Most hospitals and medical facilities have shifted from using paper medical records to electronic health records (EHR) to create, access and store patient information. For example, Epic Systems Corp. (Epic), a health care software company that provides EHR services, holds over half of all U.S. hospitals’ patient medical records. The self-proclaimed story behind Epic’s name is simple: “An ‘epic’ is a glorious recounting of a nation’s events. Like the Iliad or Odyssey, our electronic health records chronicle the story of a patient’s health care over time.”

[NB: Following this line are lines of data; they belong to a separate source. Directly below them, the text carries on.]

-- pv_equiv track=rewrite | github.com/raghu1199/Python_Fundamentals-01 | Basic_Programs/sum_is_5_list.py | sum_num
-- ===== SOURCE A (Python) =====
-- def sum_num(num,req_sum):
--     li=list()
--     sum=0
--     for i in range(len(num)-2):
--         for j in range(i+1,len(num)):
--             for k in range(j+1,len(num)):
--                 a=num[i]
--                 b=num[j]
--                 c=num[k]
--                 sum=a+b+c
--                 if sum==req_sum:
--                     s1=[a,b,c]
--                     li.append(s1)
--     return li
-- ===== SOURCE B (Python) =====
-- def sum_num(num, req_sum):
--     # O(n^2): for each pair (i, j), a running suffix counter gives the number of
--     # valid k > j in O(1) instead of A's inner k-scan.
--     n = len(num)
--     res = []
--     for i in range(n - 2):
--         a = num[i]
--         cnt = {}
--         seg = []
--         for j in range(n - 1, i, -1):
--             b = num[j]
--             t = req_sum - a - b
--             seg = [[a, b, t]] * cnt.get(t, 0) + seg
--             cnt[b] = cnt.get(b, 0) + 1
--         res += seg
--     return res
-- ===== Notes on version B (the rewrite author's own statement) =====
-- stated objective: faster
-- what changed: A's innermost scan over k is removed: B keeps, per i, a running suffix counter dict while walking j downward, so each pair (i, j) contributes its chunk of triples via one dict lookup instead of a full k-loop.
import Mathlib
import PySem

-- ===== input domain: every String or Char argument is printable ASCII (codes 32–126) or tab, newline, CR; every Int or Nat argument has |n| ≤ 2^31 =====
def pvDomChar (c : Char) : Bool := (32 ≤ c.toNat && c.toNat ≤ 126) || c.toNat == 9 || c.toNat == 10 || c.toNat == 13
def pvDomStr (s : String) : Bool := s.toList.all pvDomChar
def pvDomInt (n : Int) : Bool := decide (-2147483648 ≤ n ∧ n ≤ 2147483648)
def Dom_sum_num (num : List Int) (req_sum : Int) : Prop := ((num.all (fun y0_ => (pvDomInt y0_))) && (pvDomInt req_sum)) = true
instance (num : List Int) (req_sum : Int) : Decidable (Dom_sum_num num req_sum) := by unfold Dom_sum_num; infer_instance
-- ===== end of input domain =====

-- B replaces A's innermost k-scan by a running suffix counter per (i, j) pair: O(n^2) pair work instead of O(n^3).

-- ===== PORT A =====
-- A: triple nested index loops, appending [a, b, c] whenever a + b + c == req_sum.
def sum_num (num : List Int) (req_sum : Int) : List (List Int) :=
  (PySem.List.pyRange 0 (PySem.List.len num - 2)).foldl (fun li i =>
    (PySem.List.pyRange (i + 1) (PySem.List.len num)).foldl (fun li j =>
      (PySem.List.pyRange (j + 1) (PySem.List.len num)).foldl (fun li k =>
        if PySem.List.pyGetD num i 0 + PySem.List.pyGetD num j 0 + PySem.List.pyGetD num k 0 = req_sum
        then li ++ [[PySem.List.pyGetD num i 0, PySem.List.pyGetD num j 0, PySem.List.pyGetD num k 0]]
        else li) li) li) []

-- ===== PORT B =====
-- B: for each i, walk j downward keeping a dict cnt of the values after j; the number of valid k
-- for the pair (i, j) is cnt.get(req_sum - a - b, 0), and the chunks are prepended to keep A's order.
def sum_num_alt (num : List Int) (req_sum : Int) : List (List Int) :=
  (PySem.List.pyRange 0 (PySem.List.len num - 2)).foldl (fun res i =>
    res ++
      ((PySem.List.pyRange (PySem.List.len num - 1) i (-1)).foldl
        (fun (st : PySem.Dict Int Int × List (List Int)) j =>
          (st.1.insert (PySem.List.pyGetD num j 0) (st.1.getD (PySem.List.pyGetD num j 0) 0 + 1),
           List.replicate (st.1.getD (req_sum - PySem.List.pyGetD num i 0 - PySem.List.pyGetD num j 0) 0).toNat
               [PySem.List.pyGetD num i 0, PySem.List.pyGetD num j 0,
                req_sum - PySem.List.pyGetD num i 0 - PySem.List.pyGetD num j 0]
             ++ st.2))
        (PySem.Dict.empty, [])).2) []

-- ===== PRECONDITION & SPEC =====
def Spec_sum_num (num : List Int) (req_sum : Int) (out : List (List Int)) : Prop := out = sum_num_alt num req_sum
instance (num : List Int) (req_sum : Int) (out : List (List Int)) : Decidable (Spec_sum_num num req_sum out) := by unfold Spec_sum_num; infer_instance

-- ===== CLAIM (what is proved, stated in full; the proofs are below) =====
def Claim_equal_sum_num : Prop := ∀ (num : List Int) (req_sum : Int), Dom_sum_num num req_sum → Spec_sum_num num req_sum (sum_num num req_sum)

-- ===== LEMMAS AND PROOFS =====

-- the running counter dict: fold of cnt[x] = cnt.get(x, 0) + 1
def pvCdict (l : List Int) : PySem.Dict Int Int :=
  l.foldl (fun d x => d.insert x (d.getD x 0 + 1)) PySem.Dict.empty

lemma pvCdict_getD (l : List Int) (v : Int) : (pvCdict l).getD v 0 = (l.count v : Int) := by
  simp [pvCdict, PySem.Dict.getD_foldl_insert_add_one]

lemma pvCdict_snoc (l : List Int) (x : Int) :
    pvCdict (l ++ [x]) = (pvCdict l).insert x ((pvCdict l).getD x 0 + 1) := by
  simp [pvCdict, List.foldl_append]

-- the triples contributed for a fixed pair (i, j)
def pvChunk (num : List Int) (req a : Int) (j : Int) : List (List Int) :=
  List.replicate ((num.drop (j + 1).toNat).count (req - a - PySem.List.pyGetD num j 0))
    [a, PySem.List.pyGetD num j 0, req - a - PySem.List.pyGetD num j 0]

-- the common normal form both programs are reduced to
def pvCommon (num : List Int) (req : Int) : List (List Int) :=
  (PySem.List.pyRange 0 (PySem.List.len num - 2)).foldl (fun res i =>
    res ++ (PySem.List.pyRange (i + 1) (PySem.List.len num)).flatMap
      (pvChunk num req (PySem.List.pyGetD num i 0))) []

lemma pvKloop (a b req : Int) (l : List Int) (acc : List (List Int)) :
    l.foldl (fun li c => if a + b + c = req then li ++ [[a, b, c]] else li) acc
      = acc ++ List.replicate (l.count (req - a - b)) [a, b, req - a - b] := by
  induction l generalizing acc with
  | nil => simp
  | cons c l ih =>
    rw [List.foldl_cons, ih]
    by_cases h : a + b + c = req
    · have hc : c = req - a - b := by omega
      simp [hc, List.replicate_succ]
    · have hc : ¬ c = req - a - b := by omega
      simp [h, hc]

lemma pvKloop' (num : List Int) (A B req : Int) (m : Int) (hm : 0 ≤ m) (li : List (List Int)) :
    (PySem.List.pyRange m (PySem.List.len num)).foldl
      (fun li k => if A + B + PySem.List.pyGetD num k 0 = req
        then li ++ [[A, B, PySem.List.pyGetD num k 0]] else li) li
    = li ++ List.replicate ((num.drop m.toNat).count (req - A - B)) [A, B, req - A - B] :=
  (PySem.List.foldl_pyRange_pyGetD num 0
      (fun li c => if A + B + c = req then li ++ [[A, B, c]] else li) li hm).trans
    (pvKloop A B req (num.drop m.toNat) li)

lemma pvA_eq (num : List Int) (req : Int) : sum_num num req = pvCommon num req := by
  unfold sum_num pvCommon
  refine PySem.List.foldl_congr_mem _ _ _ _ ?_
  intro acc i hi
  have hi' := (PySem.List.mem_pyRange_one).1 hi
  have h1 : (PySem.List.pyRange (i + 1) (PySem.List.len num)).foldl
      (fun li j => (PySem.List.pyRange (j + 1) (PySem.List.len num)).foldl
        (fun li k => if PySem.List.pyGetD num i 0 + PySem.List.pyGetD num j 0 + PySem.List.pyGetD num k 0 = req
          then li ++ [[PySem.List.pyGetD num i 0, PySem.List.pyGetD num j 0, PySem.List.pyGetD num k 0]]
          else li) li) acc
      = (PySem.List.pyRange (i + 1) (PySem.List.len num)).foldl
        (fun li j => li ++ pvChunk num req (PySem.List.pyGetD num i 0) j) acc := by
    refine PySem.List.foldl_congr_mem _ _ _ _ ?_
    intro acc2 j hj
    have hj' := (PySem.List.mem_pyRange_one).1 hj
    exact pvKloop' num (PySem.List.pyGetD num i 0) (PySem.List.pyGetD num j 0) req (j + 1)
      (by omega) acc2
  rw [h1, PySem.List.foldl_append_eq_flatMap]

lemma pvBinner (num : List Int) (req a : Int) (lo : Int) (hlo : -1 ≤ lo) :
    ∀ (m : Nat) (hi : Int) (seg : List (List Int)), hi = lo + m → hi < (num.length : Int) →
      (PySem.List.pyRange hi lo (-1)).foldl
        (fun (st : PySem.Dict Int Int × List (List Int)) j =>
          (st.1.insert (PySem.List.pyGetD num j 0) (st.1.getD (PySem.List.pyGetD num j 0) 0 + 1),
           List.replicate (st.1.getD (req - a - PySem.List.pyGetD num j 0) 0).toNat
               [a, PySem.List.pyGetD num j 0, req - a - PySem.List.pyGetD num j 0]
             ++ st.2))
        (pvCdict ((num.drop (hi + 1).toNat).reverse), seg)
      = (pvCdict ((num.drop (lo + 1).toNat).reverse),
         ((PySem.List.pyRange (lo + 1) (hi + 1)).flatMap (pvChunk num req a)) ++ seg) := by
  intro m
  induction m with
  | zero =>
    intro hi seg hhi hlen
    have h0 : hi = lo := by omega
    subst h0
    rw [PySem.List.pyRange_neg_one_eq_nil (le_refl hi), PySem.List.pyRange_one_eq_nil (by omega)]
    simp
  | succ m ih =>
    intro hi seg hhi hlen
    have hlt : lo < hi := by omega
    rw [PySem.List.pyRange_neg_one_cons hlt, List.foldl_cons]
    have h0 : (0:Int) ≤ hi := by omega
    have hltl : hi.toNat < num.length := by omega
    have hb : PySem.List.pyGetD num hi 0 = num[hi.toNat] :=
      PySem.List.pyGetD_eq_getElem num 0 h0 hlen
    have hsucc : (hi + 1).toNat = hi.toNat + 1 := by omega
    have hdrop : num.drop hi.toNat = num[hi.toNat] :: num.drop (hi.toNat + 1) :=
      List.drop_eq_getElem_cons hltl
    -- the dict after this step is the counter of the one-longer suffix
    have hdict : (pvCdict ((num.drop (hi + 1).toNat).reverse)).insert (PySem.List.pyGetD num hi 0)
          ((pvCdict ((num.drop (hi + 1).toNat).reverse)).getD (PySem.List.pyGetD num hi 0) 0 + 1)
        = pvCdict ((num.drop ((hi - 1) + 1).toNat).reverse) := by
      have : (hi - 1) + 1 = hi := by ring
      rw [this, ← pvCdict_snoc, hb]
      congr 1
      rw [hsucc, hdrop, List.reverse_cons]
    -- the chunk prepended by this step
    have hseg : List.replicate
          ((pvCdict ((num.drop (hi + 1).toNat).reverse)).getD
            (req - a - PySem.List.pyGetD num hi 0) 0).toNat
          [a, PySem.List.pyGetD num hi 0, req - a - PySem.List.pyGetD num hi 0]
        = pvChunk num req a hi := by
      rw [pvCdict_getD, List.count_reverse, Int.toNat_natCast, pvChunk]
    rw [show ((pvCdict ((num.drop (hi + 1).toNat).reverse)).insert (PySem.List.pyGetD num hi 0)
          ((pvCdict ((num.drop (hi + 1).toNat).reverse)).getD (PySem.List.pyGetD num hi 0) 0 + 1),
          List.replicate ((pvCdict ((num.drop (hi + 1).toNat).reverse)).getD
            (req - a - PySem.List.pyGetD num hi 0) 0).toNat
            [a, PySem.List.pyGetD num hi 0, req - a - PySem.List.pyGetD num hi 0]
            ++ seg)
        = (pvCdict ((num.drop ((hi - 1) + 1).toNat).reverse), pvChunk num req a hi ++ seg) by
          rw [hdict, hseg]]
    rw [ih (hi - 1) (pvChunk num req a hi ++ seg) (by omega) (by omega)]
    have hr : (hi - 1) + 1 = hi := by ring
    rw [hr]
    have hsplit : PySem.List.pyRange (lo + 1) (hi + 1) = PySem.List.pyRange (lo + 1) hi ++ [hi] :=
      PySem.List.pyRange_one_succ_right (by omega)
    rw [hsplit, List.flatMap_append, List.flatMap_singleton, List.append_assoc]

lemma pvB_eq (num : List Int) (req : Int) : sum_num_alt num req = pvCommon num req := by
  unfold sum_num_alt pvCommon
  refine PySem.List.foldl_congr_mem _ _ _ _ ?_
  intro acc i hi
  have hi' := (PySem.List.mem_pyRange_one).1 hi
  have hlen : PySem.List.len num = (num.length : Int) := by simp [PySem.List.len_eq]
  have hstart : PySem.Dict.empty
      = pvCdict ((num.drop ((PySem.List.len num - 1) + 1).toNat).reverse) := by
    rw [hlen]
    have : ((num.length : Int) - 1 + 1).toNat = num.length := by omega
    rw [this, List.drop_length, List.reverse_nil]
    rfl
  rw [hstart, pvBinner num req (PySem.List.pyGetD num i 0) i (by omega)
      ((PySem.List.len num - 1 - i).toNat) (PySem.List.len num - 1) []
      (by rw [hlen] at hi' ⊢; omega) (by rw [hlen] at hi' ⊢; omega)]
  have h2 : PySem.List.len num - 1 + 1 = PySem.List.len num := by ring
  rw [h2, List.append_nil]

-- ===== VERDICT (by name: the statement is the Claim_ definition above) =====
theorem sum_num_spec : Claim_equal_sum_num := by
  intro num req_sum _
  exact (pvA_eq num req_sum).trans (pvB_eq num req_sum).symm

However, in medical malpractice litigation involving claims such as the delayed diagnosis of or failure to treat a particular medical condition—where knowing the story of a patient’s health care over time is paramount—health care defendants refuse to provide plaintiff-patients access to their EHR. Instead, defendants will provide a paper printout of portions of the EHR, what medical facilities self-define as the “legal medical record,” and audit trails. Audit trails are spreadsheets created by medical facilities’ lawyers that show what times individual health care providers accessed a patient’s EHR; however, these spreadsheets fail to show what specific information was viewed, rendering them mostly useless. But because a patient’s EHR contains all of the information entered, viewable, modified, cut and pasted, and deleted by health care providers, in chronological and sortable order, access to a patient’s EHR can reveal crucial, detailed, and time-stamped information not otherwise knowable from select paper printouts and audit trails.